> _INFORMATION_:
-- A's variant at boundary k, at the char level
def pvAvar (W : List (List Char)) (k : Nat) : List Char :=
  pvJ ((W.set k (W.getD k [] ++ '-' :: W.getD (k + 1) [])).eraseIdx (k + 1))

-- the (index, char) pairs of the spaces of cs, counting indices from s
def pvF (cs : List Char) (s : Int) : List (Int × Char) :=
  (PySem.List.enumerate cs s).filter (fun ic => ic.2 == ' ')

lemma pvJ_cons {w : List Char} {ws : List (List Char)} (h : ws ≠ []) :
    pvJ (w :: ws) = w ++ ' ' :: pvJ ws := by
  cases ws with
  | nil => exact absurd rfl h
  | cons v vs => simp [pvJ, PySem.Chars.join, List.intercalate]

lemma pvJ_singleton (w : List Char) : pvJ [w] = w := by
  simp [pvJ, PySem.Chars.join, List.intercalate]

lemma pvJ_cons_append (a b : List Char) (ws : List (List Char)) :
    pvJ ((a ++ b) :: ws) = a ++ pvJ (b :: ws) := by
  cases ws with
  | nil => simp [pvJ, PySem.Chars.join, List.intercalate]
  | cons v vs => simp [pvJ, PySem.Chars.join, List.intercalate]

lemma pvF_cons_space (u : List Char) (s : Int) :
    pvF (' ' :: u) s = (s, ' ') :: pvF u (s + 1) := by
  simp [pvF, PySem.List.enumerate_cons]

lemma pvF_append_nospace {w : List Char} (hw : ∀ c ∈ w, c ≠ ' ') (u : List Char) (s : Int) :
    pvF (w ++ u) s = pvF u (s + w.length) := by
  induction w generalizing s with
  | nil => simp [pvF]
  | cons c w ih =>
    have hc : c ≠ ' ' := hw c (by simp)
    rw [List.cons_append]
    rw [show pvF (c :: (w ++ u)) s = pvF (w ++ u) (s + 1) by
      simp [pvF, PySem.List.enumerate_cons, hc]]
    rw [ih (fun x hx => hw x (by simp [hx]))]
    congr 1
    simp
    ring

lemma pvF_nospace {w : List Char} (hw : ∀ c ∈ w, c ≠ ' ') (s : Int) : pvF w s = [] := by
  have := pvF_append_nospace hw [] s
  simpa [pvF] using this

lemma pvAvar_cons (w : List Char) (ws : List (List Char)) (k : Nat)
    (hk : k + 1 < ws.length) :
    pvAvar (w :: ws) (k + 1) = w ++ ' ' :: pvAvar ws k := by
  unfold pvAvar
  simp only [List.set_cons_succ, List.getD_cons_succ, List.eraseIdx_cons_succ]
  refine pvJ_cons ?_
  intro h
  have h2 := congrArg List.length h
  rw [List.length_eraseIdx] at h2
  simp [hk] at h2
  omega

lemma pvAvar_zero (w v : List Char) (vs : List (List Char)) :
    pvAvar (w :: v :: vs) 0 = w ++ '-' :: pvJ (v :: vs) := by
  unfold pvAvar
  simp only [List.set_cons_zero, List.getD_cons_zero, List.getD_cons_succ,
    List.eraseIdx_cons_succ, List.eraseIdx_cons_zero]
  rw [pvJ_cons_append]
  rw [show ('-' :: v) = ['-'] ++ v from rfl, pvJ_cons_append]
  rfl

lemma pv_drop_app_succ {α : Type} (a : List α) (x : α) (b : List α) :
    (a ++ x :: b).drop (a.length + 1) = b := by
  induction a with
  | nil => simp
  | cons y a ih => simp [ih]

-- split() produces whitespace-free words
lemma pvGoOK : ∀ (s cur : List Char) (acc : List (List Char)),
    (∀ w ∈ acc, ∀ c ∈ w, PySem.Chars.isspace c = false) →
    (∀ c ∈ cur, PySem.Chars.isspace c = false) →
    ∀ w ∈ PySem.Chars.split₀.go s cur acc, ∀ c ∈ w, PySem.Chars.isspace c = false := by
  intro s
  induction s with
  | nil =>
    intro cur acc hacc hcur w hw
    simp only [PySem.Chars.split₀.go] at hw
    split at hw
    · exact hacc w (by simpa using hw)
    · rw [List.mem_reverse, List.mem_cons] at hw
      rcases hw with h | h
      · subst h; intro c hc; exact hcur c (by simpa using hc)
      · exact hacc w h
  | cons c rest ih =>
    intro cur acc hacc hcur w hw
    simp only [PySem.Chars.split₀.go] at hw
    by_cases hsp : PySem.Chars.isspace c = true
    · rw [if_pos hsp] at hw
      split at hw
      · exact ih [] acc hacc (by simp) w hw
      · refine ih [] (cur.reverse :: acc) ?_ (by simp) w hw
        intro u hu
        rcases List.mem_cons.mp hu with h | h
        · subst h; intro x hx; exact hcur x (by simpa using hx)
        · exact hacc u h
    · rw [if_neg hsp] at hw
      refine ih (c :: cur) acc hacc ?_ w hw
      intro x hx
      rcases List.mem_cons.mp hx with h | h
      · subst h; simpa using hsp
      · exact hcur x h

lemma pvSplitOK (s : List Char) (w : List Char) (hw : w ∈ PySem.Chars.split₀ s) :
    ∀ c ∈ w, PySem.Chars.isspace c = false :=
  pvGoOK s [] [] (by simp) (by simp) w hw

-- the heart: B's slice-at-each-space pass produces exactly A's per-boundary variants
lemma pvMain : ∀ (W : List (List Char)) (pre : List Char), 2 ≤ W.length →
    (∀ u ∈ W, ∀ c ∈ u, c ≠ ' ') →
    (pvF (pvJ W) (pre.length : Int)).map
      (fun ic => PySem.List.slice (pre ++ pvJ W) none (some ic.1) ++
        '-' :: PySem.List.slice (pre ++ pvJ W) (some (ic.1 + 1)) none)
    = (List.range (W.length - 1)).map (fun k => pre ++ pvAvar W k) := by
  intro W
  induction W with
  | nil => intro pre h; simp at h
  | cons w ws ih =>
    intro pre hlen hsf
    match ws, ih, hlen, hsf with
    | v :: vs, ih, hlen, hsf =>
    have hw : ∀ c ∈ w, c ≠ ' ' := hsf w (by simp)
    have hJ : pvJ (w :: v :: vs) = w ++ ' ' :: pvJ (v :: vs) := pvJ_cons (by simp)
    rw [hJ, pvF_append_nospace hw, pvF_cons_space, List.map_cons]
    have hr : (w :: v :: vs).length - 1 = vs.length + 1 := by simp
    rw [hr, List.range_succ_eq_map, List.map_cons, List.map_map]
    have hassoc : pre ++ (w ++ ' ' :: pvJ (v :: vs)) = (pre ++ w) ++ ' ' :: pvJ (v :: vs) := by
      simp
    congr 1
    · -- head: the slice at the first space is A's variant for boundary 0
      rw [hassoc, pvAvar_zero]
      rw [show ((pre.length : Int) + (w.length : Int)) = (((pre ++ w).length : Nat) : Int) by
        simp]
      rw [PySem.List.slice_to_natCast]
      rw [show (((pre ++ w).length : Nat) : Int) + 1 = ((((pre ++ w).length + 1 : Nat)) : Int) by
        push_cast; ring]
      rw [PySem.List.slice_from_natCast]
      rw [List.take_left, pv_drop_app_succ]
      simp
    · -- tail: induction hypothesis with the prefix grown by w and the space
      cases vs with
      | nil =>
        rw [show pvJ [v] = v from pvJ_singleton v]
        rw [pvF_nospace (hsf v (by simp))]
        simp
      | cons u us =>
        have hIH := ih (pre ++ w ++ [' ']) (by simp)
          (fun x hx => hsf x (List.mem_cons_of_mem _ hx))
        rw [show ((((pre ++ w ++ [' ']).length : Nat)) : Int)
              = (pre.length : Int) + (w.length : Int) + 1 by simp; ring] at hIH
        rw [show (pre ++ w ++ [' ']) ++ pvJ (v :: u :: us)
              = pre ++ (w ++ ' ' :: pvJ (v :: u :: us)) by simp] at hIH
        rw [hIH]
        rw [show (v :: u :: us).length - 1 = (u :: us).length from rfl]
        refine List.map_congr_left ?_
        intro k hk
        rw [List.mem_range] at hk
        simp only [Function.comp]
        rw [pvAvar_cons w (v :: u :: us) k (by simpa using Nat.succ_lt_succ hk)]
        simp

lemma pvStrJoin (l : List String) : PySem.Str.join " " l = String.ofList (pvJ (l.map String.toList)) := by
  rw [PySem.Str.join]; rfl

set_option maxHeartbeats 1000000 in
lemma pvFinal (name : String) : generate_hyphen_variants name = generate_hyphen_variants_alt name := by
  unfold generate_hyphen_variants generate_hyphen_variants_alt
  by_cases hlt : (PySem.Str.split₀ name).length < 2
  · rw [if_pos hlt, if_pos hlt]
  · rw [if_neg hlt, if_neg hlt]
    have hn : 2 ≤ (PySem.Str.split₀ name).length := not_lt.mp hlt
    set words := PySem.Str.split₀ name with hwords
    set W : List (List Char) := words.map String.toList with hW
    have hWeq : W = PySem.Chars.split₀ name.toList := by
      rw [hW, hwords]
      show (List.map String.ofList _).map String.toList = _
      rw [List.map_map]
      simp [Function.comp_def]
    have hsf : ∀ u ∈ W, ∀ c ∈ u, c ≠ ' ' := by
      intro u hu c hc hsp
      have h1 := pvSplitOK name.toList u (hWeq ▸ hu) c hc
      subst hsp
      simp [show PySem.Chars.isspace ' ' = true from by decide] at h1
    have hlenW : W.length = words.length := by simp [hW]
    show PySem.List.sorted ((PySem.List.pyRange 0 ((words.length : Int) - 1) 1).foldl
        (fun (results : PySem.Set String) p => PySem.Set.add results (PySem.Str.join " "
          (((PySem.List.pop? (PySem.List.pySetD words p
              (PySem.List.pyGetD words p "" ++ "-" ++ PySem.List.pyGetD words (p + 1) "")) (p + 1)).map (·.2)).getD [])))
        PySem.Set.empty) (fun x => x) false
      = PySem.List.sorted (PySem.Set.ofList
          (((PySem.List.enumerate (PySem.Str.join " " words).toList 0).filter (fun ic => ic.2 == ' ')).map
            (fun ic => PySem.Str.slice (PySem.Str.join " " words) none (some ic.1) ++ "-" ++
              PySem.Str.slice (PySem.Str.join " " words) (some (ic.1 + 1)) none)))
          (fun x => x) false
    rw [show (PySem.List.pyRange 0 ((words.length : Int) - 1) 1).foldl (fun (results : PySem.Set String) p =>
        PySem.Set.add results (PySem.Str.join " "
          (((PySem.List.pop? (PySem.List.pySetD words p
              (PySem.List.pyGetD words p "" ++ "-" ++ PySem.List.pyGetD words (p + 1) "")) (p + 1)).map (·.2)).getD [])))
        PySem.Set.empty
      = PySem.Set.ofList ((PySem.List.pyRange 0 ((words.length : Int) - 1) 1).map (fun p =>
          PySem.Str.join " "
          (((PySem.List.pop? (PySem.List.pySetD words p
              (PySem.List.pyGetD words p "" ++ "-" ++ PySem.List.pyGetD words (p + 1) "")) (p + 1)).map (·.2)).getD []))) by
      rw [PySem.Set.ofList_eq_foldl, List.foldl_map]
      rfl]
    have hA : (PySem.List.pyRange 0 ((words.length : Int) - 1) 1).map (fun p =>
          PySem.Str.join " "
          (((PySem.List.pop? (PySem.List.pySetD words p
              (PySem.List.pyGetD words p "" ++ "-" ++ PySem.List.pyGetD words (p + 1) "")) (p + 1)).map (·.2)).getD []))
        = (List.range (words.length - 1)).map (fun k => String.ofList (pvAvar W k)) := by
      rw [PySem.List.pyRange_one, List.map_map]
      rw [show ((words.length : Int) - 1 - 0).toNat = words.length - 1 by omega]
      refine List.map_congr_left ?_
      intro k hk
      rw [List.mem_range] at hk
      simp only [Function.comp]
      rw [show (0 : Int) + (k : Int) = ((k : Nat) : Int) by ring]
      rw [PySem.List.pySetD_natCast, PySem.List.pyGetD_natCast]
      rw [show ((k : Nat) : Int) + 1 = (((k + 1 : Nat)) : Int) by push_cast; ring]
      rw [PySem.List.pyGetD_natCast]
      rw [PySem.List.pop?_natCast _ (k + 1) (by simp [List.length_set]; omega)]
      simp only [Option.map_some, Option.getD_some]
      have hval : (words.getD k "" ++ "-" ++ words.getD (k + 1) "").toList
          = W.getD k [] ++ '-' :: W.getD (k + 1) [] := by
        rw [String.toList_append, String.toList_append]
        rw [show (words.getD k "").toList = W.getD k [] by
          rw [hW, show ([] : List Char) = ("" : String).toList from rfl, List.getD_map]]
        rw [show (words.getD (k+1) "").toList = W.getD (k+1) [] by
          rw [hW, show ([] : List Char) = ("" : String).toList from rfl, List.getD_map]]
        simp
      rw [pvStrJoin]
      congr 1
      unfold pvAvar
      congr 1
      rw [← List.eraseIdx_map, List.map_set, hval]
    have hs : (PySem.Str.join " " words).toList = pvJ W := by
      rw [PySem.Str.toList_join, hW]; rfl
    have hB : ((PySem.List.enumerate (PySem.Str.join " " words).toList 0).filter (fun ic => ic.2 == ' ')).map
        (fun ic => PySem.Str.slice (PySem.Str.join " " words) none (some ic.1) ++ "-" ++
          PySem.Str.slice (PySem.Str.join " " words) (some (ic.1 + 1)) none)
        = (List.range (words.length - 1)).map (fun k => String.ofList (pvAvar W k)) := by
      have hmap : ∀ ic : Int × Char,
          PySem.Str.slice (PySem.Str.join " " words) none (some ic.1) ++ "-" ++
            PySem.Str.slice (PySem.Str.join " " words) (some (ic.1 + 1)) none
          = String.ofList (PySem.List.slice (pvJ W) none (some ic.1) ++
              '-' :: PySem.List.slice (pvJ W) (some (ic.1 + 1)) none) := by
        intro ic
        rw [← String.ofList_toList (s := _ ++ _ ++ _)]
        congr 1
        rw [String.toList_append, String.toList_append, PySem.Str.toList_slice,
          PySem.Str.toList_slice, hs]
        simp [PySem.Chars.slice_eq_listSlice]
      have h0 : (PySem.List.enumerate (PySem.Str.join " " words).toList 0).filter (fun ic => ic.2 == ' ')
          = pvF (pvJ W) 0 := by
        rw [hs]; rfl
      rw [h0]
      have hmain := pvMain W [] (by omega) hsf
      simp only [List.nil_append, List.length_nil, Nat.cast_zero] at hmain
      calc (pvF (pvJ W) 0).map
            (fun ic => PySem.Str.slice (PySem.Str.join " " words) none (some ic.1) ++ "-" ++
              PySem.Str.slice (PySem.Str.join " " words) (some (ic.1 + 1)) none)
          = (pvF (pvJ W) 0).map (fun ic => String.ofList
              (PySem.List.slice (pvJ W) none (some ic.1) ++
                '-' :: PySem.List.slice (pvJ W) (some (ic.1 + 1)) none)) :=
            List.map_congr_left (fun ic _ => hmap ic)
        _ = ((pvF (pvJ W) 0).map (fun ic =>
              PySem.List.slice (pvJ W) none (some ic.1) ++
                '-' :: PySem.List.slice (pvJ W) (some (ic.1 + 1)) none)).map String.ofList := by
            rw [List.map_map]; rfl
        _ = (List.range (words.length - 1)).map (fun k => String.ofList (pvAvar W k)) := by
            rw [hmain, List.map_map, hlenW]; rfl
    rw [hA, hB]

> _YOUR ASSIGNMENT_: When every line of the listing has been checked for the string "produces", give only the number of lines that contain it.

> _SOLUTION BELOW_: 2